After locating the line with "simp [pvCtxRemove, pvRm_nil]" in the data that follows, return it and every later line exactly, up to and including the line with "have h := pvEraseIdx_append".

> **Source records**
○ ○ ○ ○ ○

theorem pvCtxScan_lb : ∀ (r : List String) (i : Nat) (inc : Bool) (cnt : Int) (j : Nat),
    j ∈ pvCtxScan r i inc cnt → i ≤ j := by
  intro r; induction r with
  | nil => intro i inc cnt j h; simp [pvCtxScan] at h
  | cons l rest ih =>
    intro i inc cnt j h
    simp only [pvCtxScan] at h
    split_ifs at h with h1 h2 h3 h4
    · exact le_of_lt (lt_of_lt_of_le (Nat.lt_succ_self i) (ih _ _ _ j h))
    · simp at h
    · rcases List.mem_cons.1 h with rfl | h'
      · exact le_refl _
      · exact le_of_lt (lt_of_lt_of_le (Nat.lt_succ_self i) (ih _ _ _ j h'))
    · exact le_of_lt (lt_of_lt_of_le (Nat.lt_succ_self i) (ih _ _ _ j h))
    · exact le_of_lt (lt_of_lt_of_le (Nat.lt_succ_self i) (ih _ _ _ j h))

theorem pvCtxScan_pairwise : ∀ (r : List String) (i : Nat) (inc : Bool) (cnt : Int),
    (pvCtxScan r i inc cnt).Pairwise (· < ·) := by
  intro r; induction r with
  | nil => intro i inc cnt; simp [pvCtxScan]
  | cons l rest ih =>
    intro i inc cnt
    simp only [pvCtxScan]
    split_ifs with h1 h2 h3 h4
    · exact ih _ _ _
    · simp
    · exact List.pairwise_cons.2 ⟨fun j hj => lt_of_lt_of_le (Nat.lt_succ_self i) (pvCtxScan_lb _ _ _ _ j hj), ih _ _ _⟩
    · exact ih _ _ _
    · exact ih _ _ _

-- every emitted index j has a next line in the full list, and that next line lacks 'ctx.set_encode_key'
theorem pvCtxScan_prop : ∀ (r : List String) (i : Nat) (inc : Bool) (cnt : Int)
    (full : List String), full.drop i = r →
    ∀ j ∈ pvCtxScan r i inc cnt,
      j + 1 < full.length ∧ PySem.Str.isIn "ctx.set_encode_key" (full.getD (j+1) "") = false := by
  intro r; induction r with
  | nil => intro i inc cnt full hf j hj; simp [pvCtxScan] at hj
  | cons l rest ih =>
    intro i inc cnt full hf j hj
    have hdrop : full.drop (i+1) = rest := by
      rw [pvDropSucc, hf]; rfl
    simp only [pvCtxScan] at hj
    split_ifs at hj with h1 h2 h3 h4
    · exact ih _ _ _ full hdrop j hj
    · simp at hj
    · rcases List.mem_cons.1 hj with rfl | hj'
      · -- j = i : pvDup holds, so rest = nxt :: _ with the property
        cases rest with
        | nil => simp [pvDup] at h3
        | cons nxt t =>
          have hget : full[j+1]? = some nxt := by
            have : (full.drop (j+1))[0]? = some nxt := by rw [hdrop]; rfl
            simpa [List.getElem?_drop] using this
          constructor
          · exact (List.getElem?_eq_some_iff.1 hget).1
          · have hgd : full.getD (j+1) "" = nxt := by
              simp [List.getD_eq_getElem?_getD, hget]
            simp only [pvDup, Bool.and_eq_true, Bool.not_eq_true'] at h3
            rw [List.getD_eq_getElem?_getD, hget]
            simpa using h3.2
      · exact ih _ _ _ full hdrop j hj'
    · exact ih _ _ _ full hdrop j hj
    · exact ih _ _ _ full hdrop j hj

-- B's pass = index-filter by A's collected indices
theorem pvCtxGo_eq_pvRm : ∀ (r : List String) (i : Nat) (inc : Bool) (cnt : Int),
    pvCtxGo r inc cnt = pvRm (pvCtxScan r i inc cnt) r i := by
  intro r; induction r with
  | nil => intro i inc cnt; rfl
  | cons l rest ih =>
    intro i inc cnt
    simp only [pvCtxGo, pvCtxScan]
    split_ifs with h1 h2 h3 h4
    · have hnm : i ∉ pvCtxScan rest (i+1) true cnt :=
        fun h => absurd (pvCtxScan_lb _ _ _ _ _ h) (by omega)
      simp only [pvRm, if_neg hnm]
      exact congrArg _ (ih (i+1) true cnt)
    · simp [pvRm_nil]
    · have : i ∈ i :: pvCtxScan rest (i+1) inc (cnt+1) := List.mem_cons_self
      simp only [pvRm, if_pos this]
      rw [pvRm_cons_lt _ _ _ _ (Nat.lt_succ_self i)]
      exact ih _ _ _
    · have hnm : i ∉ pvCtxScan rest (i+1) inc (cnt+1) :=
        fun h => absurd (pvCtxScan_lb _ _ _ _ _ h) (by omega)
      simp only [pvRm, if_neg hnm]
      exact congrArg _ (ih (i+1) inc (cnt+1))
    · have hnm : i ∉ pvCtxScan rest (i+1) inc cnt :=
        fun h => absurd (pvCtxScan_lb _ _ _ _ _ h) (by omega)
      simp only [pvRm, if_neg hnm]
      exact congrArg _ (ih (i+1) inc cnt)

theorem pvCtxRemove_append (a b : List Nat) : ∀ ls,
    pvCtxRemove (a ++ b) ls = pvCtxRemove b (pvCtxRemove a ls) := by
  induction a with
  | nil => intro ls; rfl
  | cons x t ih =>
    intro ls
    simp only [List.cons_append, pvCtxRemove]
    cases PySem.List.pop? ls (x : Int) with
    | none => exact ih ls
    | some p => exact ih _

-- splitting pvRm at a prefix none of whose indices are removed
theorem pvRm_split (S : List Nat) : ∀ (m : Nat) (d : List String) (i : Nat),
    (∀ j ∈ S, i + m ≤ j) →
    pvRm S d i = d.take m ++ pvRm S (d.drop m) (i + m) := by
  intro m; induction m with
  | zero => intro d i _; simp
  | succ m ihm =>
    intro d i hb
    cases d with
    | nil => simp [pvRm]
    | cons x t =>
      have hnm : i ∉ S := fun h => absurd (hb i h) (by omega)
      have harith : i + (m+1) = (i+1) + m := by omega
      simp only [pvRm, if_neg hnm, List.take_succ_cons, List.drop_succ_cons, List.cons_append, harith]
      rw [ihm t (i+1) (fun j hj => by have := hb j hj; omega)]

-- head of the filtered suffix always lacks 'ctx.set_encode_key'
theorem pvRm_head_no_key (ls : List String) (S : List Nat)
    (hS : ∀ j ∈ S, j + 1 < ls.length ∧ PySem.Str.isIn "ctx.set_encode_key" (ls.getD (j+1) "") = false) :
    ∀ (d : List String) (m : Nat), d = ls.drop m →
    PySem.Str.isIn "ctx.set_encode_key" (ls.getD m "") = false →
    ∀ x, (pvRm S d m).head? = some x → PySem.Str.isIn "ctx.set_encode_key" x = false := by
  intro d; induction d with
  | nil => intro m _ _ x hx; simp [pvRm] at hx
  | cons c rest ih =>
    intro m hd hm x hx
    have hget : ls[m]? = some c := by
      have : (ls.drop m)[0]? = some c := by rw [← hd]; rfl
      simpa [List.getElem?_drop] using this
    have hcm : ls.getD m "" = c := by simp [List.getD_eq_getElem?_getD, hget]
    have hrest : rest = ls.drop (m+1) := by
      rw [pvDropSucc, ← hd]; rfl
    simp only [pvRm] at hx
    by_cases hmem : m ∈ S
    · rw [if_pos hmem] at hx
      exact ih (m+1) hrest ((hS m hmem).2) x hx
    · rw [if_neg hmem] at hx
      simp only [List.head?_cons, Option.some.injEq] at hx
      rw [← hx, ← hcm]; exact hm

-- helper: erase exactly at the seam of an append
theorem pvEraseIdx_append (A : List String) : ∀ (x : String) (B : List String),
    (A ++ x :: B).eraseIdx A.length = A ++ B := by
  induction A with
  | nil => intro x B; rfl
  | cons a t ih => intro x B; simp [ih]

-- A's second loop, applied to strictly increasing indices each of whose successor line
-- exists and lacks 'ctx.set_encode_key', is the pure index-filter (the companion pop is dead)
theorem pvCtxRemove_eq_pvRm : ∀ (S : List Nat) (ls : List String),
    S.Pairwise (· < ·) →
    (∀ j ∈ S, j + 1 < ls.length ∧ PySem.Str.isIn "ctx.set_encode_key" (ls.getD (j+1) "") = false) →
    pvCtxRemove S.reverse ls = pvRm S ls 0 := by
  intro S; induction S with
  | nil => intro ls _ _; simp [pvCtxRemove, pvRm_nil]
  | cons s S' ih =>
    intro ls hpw hS
    have hpw' : S'.Pairwise (· < ·) := (List.pairwise_cons.1 hpw).2
    have hlt : ∀ j ∈ S', s < j := (List.pairwise_cons.1 hpw).1
    have hS' : ∀ j ∈ S', j + 1 < ls.length ∧ PySem.Str.isIn "ctx.set_encode_key" (ls.getD (j+1) "") = false :=
      fun j hj => hS j (List.mem_cons_of_mem _ hj)
    have hs1 : s + 1 < ls.length := (hS s List.mem_cons_self).1
    have hkey : PySem.Str.isIn "ctx.set_encode_key" (ls.getD (s+1) "") = false :=
      (hS s List.mem_cons_self).2
    rw [List.reverse_cons, pvCtxRemove_append, ih ls hpw' hS']
    have hslen : s < ls.length := by omega
    cases hd : ls.drop s with
    | nil =>
      exfalso
      have := List.length_drop (l := ls) (i := s)
      rw [hd] at this
      simp at this
      omega
    | cons c t =>
      have htake1 : ls.take (s+1) = ls.take s ++ [c] := by
        rw [List.take_add, hd]; rfl
      have hdrop1 : ls.drop (s+1) = t := by
        rw [pvDropSucc, hd]; rfl
      set R := pvRm S' t (s+1) with hRdef
      have hsplit : pvRm S' ls 0 = ls.take s ++ c :: R := by
        have h0 := pvRm_split S' (s+1) ls 0 (fun j hj => by have := hlt j hj; omega)
        simp only [Nat.zero_add] at h0
        rw [h0, htake1, hdrop1, List.append_assoc]
        rfl
      have hlen_takes : (ls.take s).length = s := by rw [List.length_take]; omega
      have hslt : s < (ls.take s ++ c :: R).length := by
        simp [hlen_takes]
      have hpop : PySem.List.pop? (ls.take s ++ c :: R) (s : Int) =
          some ((ls.take s ++ c :: R)[s], (ls.take s ++ c :: R).eraseIdx s) :=
        PySem.List.pop?_natCast _ _ hslt
      have herase : (ls.take s ++ c :: R).eraseIdx s = ls.take s ++ R := by
        have h := pvEraseIdx_append (ls.take s) c R
        rwa [hlen_takes] at h
      have hguard : ((decide (s < (ls.take s ++ R).length)) &&
          PySem.Str.isIn "ctx.set_encode_key" ((ls.take s ++ R).getD s "") &&
          PySem.Str.isIn "key.ptrw()" ((ls.take s ++ R).getD s "")) = false := by
        cases hRc : R with
        | nil =>
          simp [hlen_takes]
        | cons x t' =>
          have hg : (ls.take s ++ (x :: t'))[s]? = some x := by
            rw [List.getElem?_append_right (by omega)]
            simp [hlen_takes]
          have hnk : PySem.Str.isIn "ctx.set_encode_key" x = false := by
            apply pvRm_head_no_key ls S' hS' t (s+1) hdrop1.symm hkey
            rw [← hRdef, hRc]; rfl
          simp [hg]
          intro _ h
          simp [h] at hnk
      have hstep : pvCtxRemove [s] (pvRm S' ls 0) = ls.take s ++ R := by
        rw [hsplit]
        simp only [pvCtxRemove, hpop, herase]
        simp only [hguard, Bool.false_eq_true, if_false]
      rw [hstep]
      -- identify with pvRm (s :: S') ls 0
      have hsplit2 : pvRm (s :: S') ls 0 = ls.take s ++ pvRm (s :: S') (ls.drop s) s := by
        have h0 := pvRm_split (s :: S') s ls 0 (by
          intro j hj
          rcases List.mem_cons.1 hj with rfl | hj'
          · omega
          · have := hlt j hj'; omega)
        simpa using h0
      rw [hsplit2, hd]
      simp only [pvRm, if_pos (List.mem_cons_self : s ∈ s :: S')]
      rw [pvRm_cons_lt _ _ _ _ (Nat.lt_succ_self s)]

-- ===== VERDICT (by name: the statement is the Claim_ definition above) =====
theorem find_and_remove_duplicate_ctx_py_spec : Claim_equal_find_and_remove_duplicate_ctx_py := by
  intro lines _
  unfold Spec_find_and_remove_duplicate_ctx_py find_and_remove_duplicate_ctx_py find_and_remove_duplicate_ctx_py_alt
  rw [pvCtxRemove_eq_pvRm _ _ (pvCtxScan_pairwise lines 0 false 0)
      (pvCtxScan_prop lines 0 false 0 lines (by simp))]
  exact (pvCtxGo_eq_pvRm lines 0 false 0).symm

○ ○ ○ ○ ○

> **Your response**
  | nil => intro ls _ _; simp [pvCtxRemove, pvRm_nil]
  | cons s S' ih =>
    intro ls hpw hS
    have hpw' : S'.Pairwise (· < ·) := (List.pairwise_cons.1 hpw).2
    have hlt : ∀ j ∈ S', s < j := (List.pairwise_cons.1 hpw).1
    have hS' : ∀ j ∈ S', j + 1 < ls.length ∧ PySem.Str.isIn "ctx.set_encode_key" (ls.getD (j+1) "") = false :=
      fun j hj => hS j (List.mem_cons_of_mem _ hj)
    have hs1 : s + 1 < ls.length := (hS s List.mem_cons_self).1
    have hkey : PySem.Str.isIn "ctx.set_encode_key" (ls.getD (s+1) "") = false :=
      (hS s List.mem_cons_self).2
    rw [List.reverse_cons, pvCtxRemove_append, ih ls hpw' hS']
    have hslen : s < ls.length := by omega
    cases hd : ls.drop s with
    | nil =>
      exfalso
      have := List.length_drop (l := ls) (i := s)
      rw [hd] at this
      simp at this
      omega
    | cons c t =>
      have htake1 : ls.take (s+1) = ls.take s ++ [c] := by
        rw [List.take_add, hd]; rfl
      have hdrop1 : ls.drop (s+1) = t := by
        rw [pvDropSucc, hd]; rfl
      set R := pvRm S' t (s+1) with hRdef
      have hsplit : pvRm S' ls 0 = ls.take s ++ c :: R := by
        have h0 := pvRm_split S' (s+1) ls 0 (fun j hj => by have := hlt j hj; omega)
        simp only [Nat.zero_add] at h0
        rw [h0, htake1, hdrop1, List.append_assoc]
        rfl
      have hlen_takes : (ls.take s).length = s := by rw [List.length_take]; omega
      have hslt : s < (ls.take s ++ c :: R).length := by
        simp [hlen_takes]
      have hpop : PySem.List.pop? (ls.take s ++ c :: R) (s : Int) =
          some ((ls.take s ++ c :: R)[s], (ls.take s ++ c :: R).eraseIdx s) :=
        PySem.List.pop?_natCast _ _ hslt
      have herase : (ls.take s ++ c :: R).eraseIdx s = ls.take s ++ R := by
        have h := pvEraseIdx_append (ls.take s) c R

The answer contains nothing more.